If every ring becomes occupied before a win condition is met, the player who filled the final vacant ring wins by claiming the now-isolated board.
If both players repeat the same sequence of moves indefinitely (no matter what color marbles are used), the game is declared a tie.
Tournament Rule: If all marbles are placed on the board and the current player hasn’t captured any marbles yet, this indicates prohibited player collaboration. In official tournament play, both players lose the game (ties are not permitted).

Strategy Example

Consider the situation described in the official rules (Diagram 5): Player A, behind by five marbles, can still win. A places a black marble on ring 1 and removes ring 2, forcing B to capture but not to win. On the follow-up, A plays a white marble on ring 3, removes ring 4, and claims the isolated white marbles for the winning set of four whites. Precision timing and forced play are key themes throughout ZÈRTZ.

Expanded Board

ZÈRTZ was originally released with just 37 rings—enough to learn the fundamentals. Once you are comfortable with sacrifices and forced sequences, you can enlarge the board by adding rings from GIPF Set 2 or the modern boxed edition.

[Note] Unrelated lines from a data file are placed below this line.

-- pv_equiv track=rewrite | github.com/enorenio/SocialScenarioGPT | utils/metrics.py | apply_effects
-- ===== SOURCE A (Python) =====
-- from typing import Any, Dict, List, Optional, Tuple
--
-- def apply_effects(
--     knowledge_base: List[str],
--     effects: List[str],
-- ) -> List[str]:
--     """Apply effects to update knowledge base."""
--     # Parse into key-value pairs
--     kb_dict = {}
--     for item in knowledge_base:
--         if "=" in item:
--             key, val = item.split("=", 1)
--             kb_dict[key.strip()] = val.strip()
--
--     effect_dict = {}
--     for item in effects:
--         if "=" in item:
--             key, val = item.split("=", 1)
--             effect_dict[key.strip()] = val.strip()
--
--     # Apply effects
--     for key, val in effect_dict.items():
--         kb_dict[key] = val
--
--     return [f"{k}={v}" for k, v in kb_dict.items()]
-- ===== SOURCE B (Python) =====
-- from typing import List
--
--
-- def apply_effects(
--     knowledge_base: List[str],
--     effects: List[str],
-- ) -> List[str]:
--     """Apply effects to update knowledge base (no dicts: positional scan + reverse lookup)."""
--     # Parse everything into an ordered list of (key, value) pairs.
--     pairs = []
--     for item in knowledge_base + effects:
--         if "=" in item:
--             key, val = item.split("=", 1)
--             pairs.append((key.strip(), val.strip()))
--     # Emit one line per key, in order of first occurrence; the value is the
--     # LAST assignment to that key, found by scanning the pairs backwards.
--     out = []
--     seen = set()
--     for k, _ in pairs:
--         if k not in seen:
--             seen.add(k)
--             for k2, v2 in reversed(pairs):
--                 if k2 == k:
--                     out.append(f"{k}={v2}")
--                     break
--     return out
-- ===== Notes on version B (the rewrite author's own statement) =====
-- stated objective: alternative
-- what changed: B uses no dicts at all: it parses everything into an ordered pair list, then emits each key at its first occurrence with the value found by a backwards scan (last assignment wins), whereas A builds two dicts and overlays one onto the other.
import Mathlib
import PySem

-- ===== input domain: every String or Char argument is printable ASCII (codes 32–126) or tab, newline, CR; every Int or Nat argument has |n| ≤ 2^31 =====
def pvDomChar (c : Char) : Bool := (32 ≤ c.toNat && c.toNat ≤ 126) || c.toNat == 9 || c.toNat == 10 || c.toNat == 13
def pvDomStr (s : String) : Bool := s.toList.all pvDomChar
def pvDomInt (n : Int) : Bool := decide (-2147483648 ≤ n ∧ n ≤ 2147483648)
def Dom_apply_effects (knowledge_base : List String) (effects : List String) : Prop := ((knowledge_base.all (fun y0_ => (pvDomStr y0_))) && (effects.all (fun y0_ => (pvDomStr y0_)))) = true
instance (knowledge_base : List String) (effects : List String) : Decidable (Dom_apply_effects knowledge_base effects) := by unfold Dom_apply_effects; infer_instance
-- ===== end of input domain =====

-- B uses no dict at all: it parses everything into one ordered pair list, then emits each key
-- at its first occurrence with the value found by a backwards scan (last assignment wins);
-- objective: alternative (dict-free algorithm, not claimed faster).

-- ===== PORT A =====
-- A-side helper: the body of A's parse loops ('if "=" in item: key, val = item.split("=", 1); d[key.strip()] = val.strip()')
def applyEffectsParseStep (d : PySem.Dict String String) (item : String) : PySem.Dict String String :=
  if PySem.Str.isIn "=" item then
    match PySem.Str.splitMax? item "=" 1 with
    | some [key, val] => d.insert (PySem.Str.strip key) (PySem.Str.strip val)
    | _ => d
  else d

def apply_effects (knowledge_base : List String) (effects : List String) : List String :=
  let kb_dict := knowledge_base.foldl applyEffectsParseStep PySem.Dict.empty
  let effect_dict := effects.foldl applyEffectsParseStep PySem.Dict.empty
  let final := effect_dict.items.foldl (fun d p => d.insert p.1 p.2) kb_dict
  final.items.map (fun kv => kv.1 ++ "=" ++ kv.2)

-- ===== PORT B =====
-- B-side helper: B's first loop, collecting the parsed (key, value) pairs in order
def pvPairsOf (items : List String) : List (String × String) :=
  items.foldl (fun pairs item =>
    if PySem.Str.isIn "=" item then
      match PySem.Str.splitMax? item "=" 1 with
      | some [key, val] => pairs ++ [(PySem.Str.strip key, PySem.Str.strip val)]
      | _ => pairs
    else pairs) []

-- B-side helper: B's second loop ('for k, _ in pairs: if k not in seen: seen.add(k);
-- for k2, v2 in reversed(pairs): if k2 == k: out.append(f"{k}={v2}"); break')
def pvScan : List (String × String) → PySem.Set String → List (String × String) → List String
  | [], _, _ => []
  | (k, _) :: rest, seen, pairs =>
    if PySem.Set.contains seen k then pvScan rest seen pairs
    else
      match pairs.reverse.find? (fun p => p.1 == k) with
      | some p => (k ++ "=" ++ p.2) :: pvScan rest (PySem.Set.add seen k) pairs
      | none => pvScan rest (PySem.Set.add seen k) pairs

def apply_effects_alt (knowledge_base : List String) (effects : List String) : List String :=
  let pairs := pvPairsOf (knowledge_base ++ effects)
  pvScan pairs PySem.Set.empty pairs

-- ===== PRECONDITION & SPEC =====
def Spec_apply_effects (knowledge_base : List String) (effects : List String) (out : List String) : Prop := out = apply_effects_alt knowledge_base effects
instance (knowledge_base : List String) (effects : List String) (out : List String) : Decidable (Spec_apply_effects knowledge_base effects out) := by unfold Spec_apply_effects; infer_instance

-- ===== CLAIM (what is proved, stated in full; the proofs are below) =====
def Claim_equal_apply_effects : Prop := ∀ (knowledge_base : List String) (effects : List String), Dom_apply_effects knowledge_base effects → Spec_apply_effects knowledge_base effects (apply_effects knowledge_base effects)

-- ===== LEMMAS AND PROOFS =====

def pvParse (item : String) : Option (String × String) :=
  if PySem.Str.isIn "=" item then
    match PySem.Str.splitMax? item "=" 1 with
    | some [key, val] => some (PySem.Str.strip key, PySem.Str.strip val)
    | _ => none
  else none

theorem pvStep_eq_parse (d : PySem.Dict String String) (a : String) :
    applyEffectsParseStep d a = match pvParse a with
      | some p => d.insert p.1 p.2
      | none => d := by
  unfold applyEffectsParseStep pvParse
  cases PySem.Str.isIn "=" a
  · rfl
  · simp only [if_true]
    rcases PySem.Str.splitMax? a "=" 1 with _ | ⟨_ | ⟨k, _ | ⟨v, _ | _⟩⟩⟩ <;> rfl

Adding a handful of rings (e.g., a 3-ring strip) creates an irregular hexagon and broadens the opening landscape without overwhelming complexity.
Larger additions (6–7 rings) offer a steeper challenge.
Tournament play traditionally uses 48 rings (37 + 11).
With GIPF Set 2 you can add up to 24 extra rings, creating a 61-ring board—an ultimate, demanding configuration.

Notes:

You do not need extra marbles; the supply and victory conditions stay the same.
The 49th ring in the set is a spare piece, useful if you expand to 61 rings.

Tournament Rules

Tournaments use a board of at least 48 rings (up to 61 when all extras are added).
“Touch” rules apply: once you take a marble from the pool you must play it; once a marble touches a ring you must place it there; once you touch a removable edge ring you must remove it.
Because capturing is compulsory, you may force an opponent to retract an illegal non-capturing move, including replacing any ring they removed, before play continues.

Blitz Variant

The Blitz variant adapts the basic 37-ring board for a sharper, faster contest. Use one fewer marble of each color (5 white, 7 grey, 9 black). Victory now requires:

2 marbles of each color, or
3 white marbles, or
4 grey marbles, or
5 black marbles.

Games are short, aggressive, and unforgiving—ideal once you know the fundamentals.

Have Fun!

Enjoy exploring sacrifices, tempo, and control—the hallmarks of ZÈRTZ.

Additional Notes

The official rulebook treats these situations implicitly; my implementation follows the conventions below for clarity:

Player Immobilization & Loop Detection

Single-player immobilization: If the active player has no legal move (no placements or captures), their turn is skipped automatically. Play resumes with the opponent.
Mutual immobilization: Two consecutive passes end the game immediately. Check the standard victory conditions; if neither player qualifies, the result is a tie.
Loop detection: If the last two move-pairs repeat the previous two move-pairs exactly (discounting marble color), the game is declared a tie to prevent infinite cycling.

Summary of Key Principles

All marbles are communal; color selection is strategic, not assigned.
Captures are mandatory whenever available.
The playable board shrinks over time as rings are removed.
Fully occupied isolated regions yield bonus captures when disconnected.
Successful play revolves around sacrifice, timing, and long forced sequences.

Game Mechanics

The overall plan is to build a solid MCTS (Monte Carlo Tree Search) baseline, then integrate neural network guidance in a subsequent phase. This post covers the first phase: game engine implementation, MCTS with various enhancements, migration to Rust, and hyperparameter tuning. The mechanics present several challenges for search algorithms.

Mandatory Captures

If a player can jump an opponent’s marble, they must do so. If that jump creates another capture opportunity, they must take that as well. A single “move” can cascade into a forced sequence of jumps. From a search perspective, this creates narrow channels in the game tree where there is no decision to be made – the player is simply following the rules until the forced sequence terminates (although there may still be situations where the player has to choose which marble to capture when more than one capture move is available from the current position).

Dynamic Board Topology

After placing a marble, the player removes an edge ring from the board. By mid-game, the 37-ring starting configuration might be reduced to 25 rings. Positions that were adjacent become separated. Clusters of rings can become isolated from the main board and are removed entirely, along with any marbles on them. The adjacency graph changes on every turn.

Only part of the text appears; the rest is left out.